---------- Listed entries ----------

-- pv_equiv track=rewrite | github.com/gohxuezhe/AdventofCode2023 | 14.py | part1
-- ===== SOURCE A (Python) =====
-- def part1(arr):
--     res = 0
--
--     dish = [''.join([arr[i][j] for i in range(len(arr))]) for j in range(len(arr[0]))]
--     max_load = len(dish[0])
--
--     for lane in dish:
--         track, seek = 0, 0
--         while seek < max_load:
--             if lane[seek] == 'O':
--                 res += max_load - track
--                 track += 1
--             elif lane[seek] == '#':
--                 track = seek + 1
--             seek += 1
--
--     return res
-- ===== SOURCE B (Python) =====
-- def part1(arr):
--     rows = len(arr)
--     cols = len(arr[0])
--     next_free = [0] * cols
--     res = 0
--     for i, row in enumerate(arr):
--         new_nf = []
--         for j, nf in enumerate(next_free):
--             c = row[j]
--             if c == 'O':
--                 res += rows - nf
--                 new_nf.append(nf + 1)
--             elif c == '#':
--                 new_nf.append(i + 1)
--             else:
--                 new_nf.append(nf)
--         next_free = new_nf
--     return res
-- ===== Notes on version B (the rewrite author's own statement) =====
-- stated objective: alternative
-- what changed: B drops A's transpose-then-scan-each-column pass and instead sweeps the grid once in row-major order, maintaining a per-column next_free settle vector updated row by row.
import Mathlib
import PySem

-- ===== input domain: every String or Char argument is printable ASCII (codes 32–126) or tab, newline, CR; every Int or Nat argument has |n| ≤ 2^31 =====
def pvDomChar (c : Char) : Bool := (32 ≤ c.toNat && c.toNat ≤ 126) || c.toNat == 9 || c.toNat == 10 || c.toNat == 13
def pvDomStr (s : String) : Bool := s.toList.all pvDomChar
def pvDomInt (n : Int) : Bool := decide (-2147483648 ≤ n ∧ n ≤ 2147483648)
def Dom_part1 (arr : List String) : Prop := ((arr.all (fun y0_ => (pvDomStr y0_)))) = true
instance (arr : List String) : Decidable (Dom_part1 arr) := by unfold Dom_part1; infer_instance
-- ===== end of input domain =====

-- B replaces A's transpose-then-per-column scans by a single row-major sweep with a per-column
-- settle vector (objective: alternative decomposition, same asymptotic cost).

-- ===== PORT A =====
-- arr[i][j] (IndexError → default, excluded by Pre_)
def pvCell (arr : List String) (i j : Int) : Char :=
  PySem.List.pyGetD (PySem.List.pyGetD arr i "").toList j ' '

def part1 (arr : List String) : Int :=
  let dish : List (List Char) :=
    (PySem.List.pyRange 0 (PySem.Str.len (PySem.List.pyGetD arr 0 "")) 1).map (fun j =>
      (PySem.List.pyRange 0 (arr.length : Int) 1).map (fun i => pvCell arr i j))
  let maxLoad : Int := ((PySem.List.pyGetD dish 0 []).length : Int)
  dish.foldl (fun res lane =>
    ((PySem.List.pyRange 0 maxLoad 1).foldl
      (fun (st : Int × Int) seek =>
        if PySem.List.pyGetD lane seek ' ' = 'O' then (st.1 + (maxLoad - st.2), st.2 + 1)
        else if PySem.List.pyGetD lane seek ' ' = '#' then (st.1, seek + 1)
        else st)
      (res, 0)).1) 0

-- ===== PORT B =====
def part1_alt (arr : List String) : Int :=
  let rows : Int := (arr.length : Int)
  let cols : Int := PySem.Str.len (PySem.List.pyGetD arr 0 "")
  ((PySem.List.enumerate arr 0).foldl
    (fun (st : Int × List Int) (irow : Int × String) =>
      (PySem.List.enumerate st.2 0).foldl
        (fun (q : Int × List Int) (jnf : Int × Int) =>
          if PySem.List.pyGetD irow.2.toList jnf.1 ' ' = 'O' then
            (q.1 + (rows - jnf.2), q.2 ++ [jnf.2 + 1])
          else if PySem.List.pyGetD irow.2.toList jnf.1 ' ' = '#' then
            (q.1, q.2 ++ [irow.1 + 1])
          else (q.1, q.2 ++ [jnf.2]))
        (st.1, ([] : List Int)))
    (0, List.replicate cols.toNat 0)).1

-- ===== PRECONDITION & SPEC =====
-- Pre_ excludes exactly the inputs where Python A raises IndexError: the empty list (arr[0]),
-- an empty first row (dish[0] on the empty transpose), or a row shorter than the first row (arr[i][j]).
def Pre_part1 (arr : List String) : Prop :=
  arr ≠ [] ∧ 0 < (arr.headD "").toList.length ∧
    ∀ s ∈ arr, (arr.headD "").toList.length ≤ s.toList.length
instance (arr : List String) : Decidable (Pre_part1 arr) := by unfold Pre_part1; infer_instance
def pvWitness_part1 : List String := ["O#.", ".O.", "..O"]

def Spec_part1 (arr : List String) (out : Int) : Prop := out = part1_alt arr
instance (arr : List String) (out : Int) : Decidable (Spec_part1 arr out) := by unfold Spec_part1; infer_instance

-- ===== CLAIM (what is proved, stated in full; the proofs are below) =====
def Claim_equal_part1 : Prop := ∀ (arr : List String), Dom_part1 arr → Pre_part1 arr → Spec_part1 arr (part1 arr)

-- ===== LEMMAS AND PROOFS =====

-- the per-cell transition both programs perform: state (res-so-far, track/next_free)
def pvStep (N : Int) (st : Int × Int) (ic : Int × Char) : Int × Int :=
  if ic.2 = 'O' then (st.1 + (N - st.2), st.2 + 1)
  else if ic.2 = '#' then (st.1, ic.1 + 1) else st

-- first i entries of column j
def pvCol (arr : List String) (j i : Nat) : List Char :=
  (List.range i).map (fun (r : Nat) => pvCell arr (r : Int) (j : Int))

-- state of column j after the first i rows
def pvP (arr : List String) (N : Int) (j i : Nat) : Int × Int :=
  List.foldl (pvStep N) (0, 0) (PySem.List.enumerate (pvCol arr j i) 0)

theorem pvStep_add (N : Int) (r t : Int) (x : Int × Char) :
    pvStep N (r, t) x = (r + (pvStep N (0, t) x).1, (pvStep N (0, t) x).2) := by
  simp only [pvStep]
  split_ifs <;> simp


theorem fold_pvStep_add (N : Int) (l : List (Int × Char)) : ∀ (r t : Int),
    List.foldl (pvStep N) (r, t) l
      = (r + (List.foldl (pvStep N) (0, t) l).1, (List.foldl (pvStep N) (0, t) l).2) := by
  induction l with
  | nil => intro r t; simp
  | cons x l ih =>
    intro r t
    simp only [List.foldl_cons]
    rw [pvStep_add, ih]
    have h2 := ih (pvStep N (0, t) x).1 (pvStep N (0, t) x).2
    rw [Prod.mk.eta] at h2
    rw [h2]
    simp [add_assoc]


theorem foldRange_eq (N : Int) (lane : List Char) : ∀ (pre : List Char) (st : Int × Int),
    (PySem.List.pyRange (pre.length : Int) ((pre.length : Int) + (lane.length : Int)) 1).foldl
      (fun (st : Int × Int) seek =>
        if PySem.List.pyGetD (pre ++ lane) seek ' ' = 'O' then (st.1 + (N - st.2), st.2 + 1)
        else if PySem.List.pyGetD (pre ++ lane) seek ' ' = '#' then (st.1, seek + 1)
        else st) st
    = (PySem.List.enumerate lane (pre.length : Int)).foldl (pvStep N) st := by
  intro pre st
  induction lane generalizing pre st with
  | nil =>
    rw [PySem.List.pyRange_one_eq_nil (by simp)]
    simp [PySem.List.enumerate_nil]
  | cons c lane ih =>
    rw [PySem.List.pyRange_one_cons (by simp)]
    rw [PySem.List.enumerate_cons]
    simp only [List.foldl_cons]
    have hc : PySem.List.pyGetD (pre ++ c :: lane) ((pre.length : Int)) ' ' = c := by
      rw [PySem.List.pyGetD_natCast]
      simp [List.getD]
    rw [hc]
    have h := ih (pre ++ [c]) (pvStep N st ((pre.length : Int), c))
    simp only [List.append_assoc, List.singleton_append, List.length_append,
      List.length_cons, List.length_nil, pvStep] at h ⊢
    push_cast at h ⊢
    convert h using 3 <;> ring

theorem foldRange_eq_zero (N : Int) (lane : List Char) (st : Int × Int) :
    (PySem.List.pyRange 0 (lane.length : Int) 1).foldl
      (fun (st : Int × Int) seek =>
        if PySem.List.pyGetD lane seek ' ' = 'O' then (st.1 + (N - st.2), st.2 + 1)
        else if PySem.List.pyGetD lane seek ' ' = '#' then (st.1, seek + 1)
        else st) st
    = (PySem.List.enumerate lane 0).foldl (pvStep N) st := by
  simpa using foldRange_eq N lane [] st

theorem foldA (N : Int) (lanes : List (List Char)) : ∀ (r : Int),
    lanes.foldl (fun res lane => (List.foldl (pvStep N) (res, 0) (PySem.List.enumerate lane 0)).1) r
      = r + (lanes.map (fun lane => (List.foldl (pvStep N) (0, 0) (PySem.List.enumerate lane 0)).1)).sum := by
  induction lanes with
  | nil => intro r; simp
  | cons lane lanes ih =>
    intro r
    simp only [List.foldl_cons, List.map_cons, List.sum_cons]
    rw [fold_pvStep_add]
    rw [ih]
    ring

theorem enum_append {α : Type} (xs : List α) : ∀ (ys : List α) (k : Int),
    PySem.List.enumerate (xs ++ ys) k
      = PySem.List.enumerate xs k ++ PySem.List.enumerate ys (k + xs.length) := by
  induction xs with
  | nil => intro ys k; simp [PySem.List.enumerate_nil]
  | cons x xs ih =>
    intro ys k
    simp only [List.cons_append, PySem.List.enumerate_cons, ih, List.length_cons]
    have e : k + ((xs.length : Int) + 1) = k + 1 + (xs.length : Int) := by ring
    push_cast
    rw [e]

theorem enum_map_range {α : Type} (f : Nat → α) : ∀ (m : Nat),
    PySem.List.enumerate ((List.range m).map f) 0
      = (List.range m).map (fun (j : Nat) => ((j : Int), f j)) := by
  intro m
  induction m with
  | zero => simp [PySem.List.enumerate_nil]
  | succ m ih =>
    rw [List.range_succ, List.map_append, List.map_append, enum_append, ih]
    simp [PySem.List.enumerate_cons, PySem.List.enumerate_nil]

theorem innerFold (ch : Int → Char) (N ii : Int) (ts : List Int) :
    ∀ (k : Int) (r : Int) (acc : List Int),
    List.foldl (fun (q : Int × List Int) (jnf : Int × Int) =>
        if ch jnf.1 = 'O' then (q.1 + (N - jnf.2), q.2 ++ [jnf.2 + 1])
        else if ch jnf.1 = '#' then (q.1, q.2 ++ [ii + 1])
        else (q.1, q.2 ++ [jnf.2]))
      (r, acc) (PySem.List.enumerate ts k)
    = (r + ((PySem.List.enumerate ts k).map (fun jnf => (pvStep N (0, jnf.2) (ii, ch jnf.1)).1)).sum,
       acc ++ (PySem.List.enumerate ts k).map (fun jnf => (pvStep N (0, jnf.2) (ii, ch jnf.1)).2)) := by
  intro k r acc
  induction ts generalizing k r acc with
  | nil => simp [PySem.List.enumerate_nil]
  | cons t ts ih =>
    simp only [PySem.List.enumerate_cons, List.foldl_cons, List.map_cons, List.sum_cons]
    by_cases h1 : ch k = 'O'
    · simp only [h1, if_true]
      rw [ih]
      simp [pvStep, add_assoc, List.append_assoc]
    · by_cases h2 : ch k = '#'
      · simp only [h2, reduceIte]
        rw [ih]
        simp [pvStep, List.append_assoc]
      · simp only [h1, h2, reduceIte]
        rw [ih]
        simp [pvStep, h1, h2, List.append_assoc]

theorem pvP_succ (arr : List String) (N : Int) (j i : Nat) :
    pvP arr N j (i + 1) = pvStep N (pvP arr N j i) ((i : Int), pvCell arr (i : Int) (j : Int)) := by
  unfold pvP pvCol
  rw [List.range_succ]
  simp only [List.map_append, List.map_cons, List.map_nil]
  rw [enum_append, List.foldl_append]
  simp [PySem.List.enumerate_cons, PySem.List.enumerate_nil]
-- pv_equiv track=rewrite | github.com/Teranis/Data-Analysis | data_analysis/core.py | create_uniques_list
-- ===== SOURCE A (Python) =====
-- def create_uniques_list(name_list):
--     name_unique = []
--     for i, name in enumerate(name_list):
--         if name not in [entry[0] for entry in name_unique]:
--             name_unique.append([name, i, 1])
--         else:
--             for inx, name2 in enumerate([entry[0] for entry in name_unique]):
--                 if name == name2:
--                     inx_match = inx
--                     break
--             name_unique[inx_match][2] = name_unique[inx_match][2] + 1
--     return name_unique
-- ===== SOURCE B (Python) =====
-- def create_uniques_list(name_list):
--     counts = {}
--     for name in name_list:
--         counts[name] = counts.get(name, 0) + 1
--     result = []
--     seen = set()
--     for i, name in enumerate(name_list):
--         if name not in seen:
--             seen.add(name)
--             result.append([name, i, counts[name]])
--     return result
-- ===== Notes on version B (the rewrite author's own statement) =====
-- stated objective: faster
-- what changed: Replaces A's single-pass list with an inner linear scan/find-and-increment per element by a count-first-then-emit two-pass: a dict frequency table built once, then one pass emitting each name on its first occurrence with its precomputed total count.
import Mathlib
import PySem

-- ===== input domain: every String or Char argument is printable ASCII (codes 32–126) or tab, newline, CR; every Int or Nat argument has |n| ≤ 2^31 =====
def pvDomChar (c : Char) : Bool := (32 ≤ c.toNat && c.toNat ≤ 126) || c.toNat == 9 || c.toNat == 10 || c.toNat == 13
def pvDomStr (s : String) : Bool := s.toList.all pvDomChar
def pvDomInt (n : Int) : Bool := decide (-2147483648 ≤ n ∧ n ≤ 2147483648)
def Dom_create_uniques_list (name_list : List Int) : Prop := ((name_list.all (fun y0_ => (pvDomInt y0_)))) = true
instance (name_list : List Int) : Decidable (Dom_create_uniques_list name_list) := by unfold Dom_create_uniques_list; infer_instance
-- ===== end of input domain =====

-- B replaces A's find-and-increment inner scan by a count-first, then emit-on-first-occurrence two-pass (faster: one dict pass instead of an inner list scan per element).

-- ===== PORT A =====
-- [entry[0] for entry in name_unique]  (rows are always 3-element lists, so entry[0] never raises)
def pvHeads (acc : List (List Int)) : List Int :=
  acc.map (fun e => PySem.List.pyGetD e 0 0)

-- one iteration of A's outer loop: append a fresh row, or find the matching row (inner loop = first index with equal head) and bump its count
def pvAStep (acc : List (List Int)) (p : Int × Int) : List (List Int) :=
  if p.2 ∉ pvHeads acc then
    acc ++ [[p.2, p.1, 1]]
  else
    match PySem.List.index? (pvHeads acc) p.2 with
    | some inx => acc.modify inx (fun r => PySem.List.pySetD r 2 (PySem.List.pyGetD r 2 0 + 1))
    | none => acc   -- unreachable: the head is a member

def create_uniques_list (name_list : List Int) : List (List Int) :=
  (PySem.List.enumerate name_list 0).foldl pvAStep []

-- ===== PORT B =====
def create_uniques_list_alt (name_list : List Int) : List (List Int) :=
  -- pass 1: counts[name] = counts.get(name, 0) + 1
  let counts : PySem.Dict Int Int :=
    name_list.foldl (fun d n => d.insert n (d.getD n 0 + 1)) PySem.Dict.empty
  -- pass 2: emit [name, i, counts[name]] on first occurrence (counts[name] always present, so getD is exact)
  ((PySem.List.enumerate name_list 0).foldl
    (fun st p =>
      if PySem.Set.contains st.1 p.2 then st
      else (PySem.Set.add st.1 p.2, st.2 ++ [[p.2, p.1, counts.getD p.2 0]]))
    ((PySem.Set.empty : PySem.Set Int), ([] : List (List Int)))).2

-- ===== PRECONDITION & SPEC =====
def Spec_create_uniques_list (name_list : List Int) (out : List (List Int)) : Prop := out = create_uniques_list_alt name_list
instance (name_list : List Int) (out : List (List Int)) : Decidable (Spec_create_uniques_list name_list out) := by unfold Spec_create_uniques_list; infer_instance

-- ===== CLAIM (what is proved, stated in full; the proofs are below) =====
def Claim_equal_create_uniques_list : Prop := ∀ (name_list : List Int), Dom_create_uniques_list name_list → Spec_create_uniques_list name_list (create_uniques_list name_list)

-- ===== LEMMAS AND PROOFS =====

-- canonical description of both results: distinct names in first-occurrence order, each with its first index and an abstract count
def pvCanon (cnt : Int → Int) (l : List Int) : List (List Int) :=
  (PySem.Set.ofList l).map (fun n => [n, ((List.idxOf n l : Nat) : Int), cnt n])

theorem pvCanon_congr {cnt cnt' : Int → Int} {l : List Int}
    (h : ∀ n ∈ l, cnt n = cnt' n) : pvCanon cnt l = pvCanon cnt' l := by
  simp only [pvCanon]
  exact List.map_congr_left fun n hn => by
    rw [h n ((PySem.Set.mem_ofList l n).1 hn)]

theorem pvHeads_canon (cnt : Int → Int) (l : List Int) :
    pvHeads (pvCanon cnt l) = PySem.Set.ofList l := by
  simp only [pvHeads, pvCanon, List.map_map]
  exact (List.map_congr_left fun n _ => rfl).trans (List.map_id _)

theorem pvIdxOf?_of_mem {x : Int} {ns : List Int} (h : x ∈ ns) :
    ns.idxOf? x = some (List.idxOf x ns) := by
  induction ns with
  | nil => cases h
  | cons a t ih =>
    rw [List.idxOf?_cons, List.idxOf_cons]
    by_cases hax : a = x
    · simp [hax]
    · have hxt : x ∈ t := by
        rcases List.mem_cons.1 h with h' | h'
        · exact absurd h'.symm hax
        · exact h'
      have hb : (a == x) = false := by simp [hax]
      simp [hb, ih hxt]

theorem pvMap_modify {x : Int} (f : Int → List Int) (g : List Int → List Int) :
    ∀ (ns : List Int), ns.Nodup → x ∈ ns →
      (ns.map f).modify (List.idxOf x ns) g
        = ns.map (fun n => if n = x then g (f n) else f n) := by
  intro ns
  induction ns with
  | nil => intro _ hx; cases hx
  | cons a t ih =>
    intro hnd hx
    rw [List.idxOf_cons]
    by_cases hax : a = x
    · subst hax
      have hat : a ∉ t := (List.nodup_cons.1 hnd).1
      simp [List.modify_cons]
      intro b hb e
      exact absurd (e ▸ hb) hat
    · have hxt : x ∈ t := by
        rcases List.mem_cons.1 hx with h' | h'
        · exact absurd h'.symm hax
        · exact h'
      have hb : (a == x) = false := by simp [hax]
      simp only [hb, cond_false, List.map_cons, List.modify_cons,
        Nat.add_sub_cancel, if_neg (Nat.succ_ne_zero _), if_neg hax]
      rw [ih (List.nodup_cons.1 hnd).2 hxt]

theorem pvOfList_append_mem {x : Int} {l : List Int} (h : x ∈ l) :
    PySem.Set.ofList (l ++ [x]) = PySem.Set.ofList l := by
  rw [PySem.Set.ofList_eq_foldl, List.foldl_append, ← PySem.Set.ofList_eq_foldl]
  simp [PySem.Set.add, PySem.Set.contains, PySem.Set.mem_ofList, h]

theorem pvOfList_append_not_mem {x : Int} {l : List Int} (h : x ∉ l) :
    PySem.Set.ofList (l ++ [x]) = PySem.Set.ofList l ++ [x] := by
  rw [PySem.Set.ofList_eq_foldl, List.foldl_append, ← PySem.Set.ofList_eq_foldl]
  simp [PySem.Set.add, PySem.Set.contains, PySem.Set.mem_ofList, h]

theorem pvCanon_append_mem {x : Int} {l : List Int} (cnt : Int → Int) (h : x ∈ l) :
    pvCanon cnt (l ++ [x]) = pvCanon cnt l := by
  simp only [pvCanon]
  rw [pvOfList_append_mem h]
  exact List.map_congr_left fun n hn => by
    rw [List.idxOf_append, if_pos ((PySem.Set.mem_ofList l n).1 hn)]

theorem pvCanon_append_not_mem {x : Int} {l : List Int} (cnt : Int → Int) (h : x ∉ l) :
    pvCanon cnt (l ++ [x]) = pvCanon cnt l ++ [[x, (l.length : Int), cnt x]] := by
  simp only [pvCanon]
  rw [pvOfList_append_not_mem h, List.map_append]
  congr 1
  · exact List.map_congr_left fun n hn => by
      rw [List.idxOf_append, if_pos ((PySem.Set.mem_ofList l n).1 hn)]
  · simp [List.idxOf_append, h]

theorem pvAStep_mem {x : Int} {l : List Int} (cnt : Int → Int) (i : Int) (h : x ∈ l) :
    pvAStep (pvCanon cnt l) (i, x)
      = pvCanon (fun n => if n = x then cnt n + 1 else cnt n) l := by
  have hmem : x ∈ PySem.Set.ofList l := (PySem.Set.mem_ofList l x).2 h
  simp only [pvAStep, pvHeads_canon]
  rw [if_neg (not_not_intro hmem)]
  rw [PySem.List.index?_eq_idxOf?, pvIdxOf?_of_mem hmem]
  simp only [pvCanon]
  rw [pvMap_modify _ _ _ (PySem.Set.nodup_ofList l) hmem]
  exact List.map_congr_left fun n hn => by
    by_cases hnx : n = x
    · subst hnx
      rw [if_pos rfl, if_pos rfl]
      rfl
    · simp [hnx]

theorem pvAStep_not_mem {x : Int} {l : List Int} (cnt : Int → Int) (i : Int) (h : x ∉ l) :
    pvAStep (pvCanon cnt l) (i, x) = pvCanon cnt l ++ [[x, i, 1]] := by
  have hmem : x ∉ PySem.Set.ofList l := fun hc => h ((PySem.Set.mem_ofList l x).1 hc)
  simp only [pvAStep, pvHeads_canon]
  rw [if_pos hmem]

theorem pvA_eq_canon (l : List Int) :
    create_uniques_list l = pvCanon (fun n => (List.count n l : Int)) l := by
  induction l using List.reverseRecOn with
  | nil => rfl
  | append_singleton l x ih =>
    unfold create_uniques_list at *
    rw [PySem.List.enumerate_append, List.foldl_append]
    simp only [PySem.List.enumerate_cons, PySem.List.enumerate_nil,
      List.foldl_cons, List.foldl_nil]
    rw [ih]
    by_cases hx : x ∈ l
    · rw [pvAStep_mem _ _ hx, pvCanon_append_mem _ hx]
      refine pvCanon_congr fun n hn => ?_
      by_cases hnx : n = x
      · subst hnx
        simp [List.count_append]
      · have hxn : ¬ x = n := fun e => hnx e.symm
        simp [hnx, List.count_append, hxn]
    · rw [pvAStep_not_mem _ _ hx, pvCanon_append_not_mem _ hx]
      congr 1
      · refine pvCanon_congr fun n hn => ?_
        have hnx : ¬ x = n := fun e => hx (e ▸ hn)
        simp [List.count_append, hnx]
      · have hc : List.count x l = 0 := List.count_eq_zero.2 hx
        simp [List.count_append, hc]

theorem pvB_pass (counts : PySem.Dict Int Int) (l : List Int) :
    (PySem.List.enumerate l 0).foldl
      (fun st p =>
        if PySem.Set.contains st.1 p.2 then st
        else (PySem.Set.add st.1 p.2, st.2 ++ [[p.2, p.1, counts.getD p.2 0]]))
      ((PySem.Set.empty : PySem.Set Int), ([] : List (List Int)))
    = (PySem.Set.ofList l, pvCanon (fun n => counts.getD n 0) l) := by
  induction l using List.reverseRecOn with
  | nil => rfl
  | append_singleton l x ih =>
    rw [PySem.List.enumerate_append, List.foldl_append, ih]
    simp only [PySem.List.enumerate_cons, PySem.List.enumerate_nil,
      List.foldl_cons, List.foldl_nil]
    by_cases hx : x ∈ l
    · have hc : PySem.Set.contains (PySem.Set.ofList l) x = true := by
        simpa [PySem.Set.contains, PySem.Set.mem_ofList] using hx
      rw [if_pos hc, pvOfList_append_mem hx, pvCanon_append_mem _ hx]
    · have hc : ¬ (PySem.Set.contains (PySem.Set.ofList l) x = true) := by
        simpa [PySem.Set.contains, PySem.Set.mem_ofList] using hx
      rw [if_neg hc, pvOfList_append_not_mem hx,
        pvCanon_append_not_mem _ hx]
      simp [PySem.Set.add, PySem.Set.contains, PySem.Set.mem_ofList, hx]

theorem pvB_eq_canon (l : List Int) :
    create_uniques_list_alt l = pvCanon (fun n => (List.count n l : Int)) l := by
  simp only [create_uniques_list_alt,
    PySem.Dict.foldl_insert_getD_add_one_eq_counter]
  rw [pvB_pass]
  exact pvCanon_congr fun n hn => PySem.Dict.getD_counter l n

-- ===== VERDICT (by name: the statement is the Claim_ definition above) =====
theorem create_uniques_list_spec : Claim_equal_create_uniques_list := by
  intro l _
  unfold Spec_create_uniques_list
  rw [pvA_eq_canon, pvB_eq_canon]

----------

What is being asked
Return each full line of the entries that contains the word "faster".

Exercise response
-- stated objective: faster
-- B replaces A's find-and-increment inner scan by a count-first, then emit-on-first-occurrence two-pass (faster: one dict pass instead of an inner list scan per element).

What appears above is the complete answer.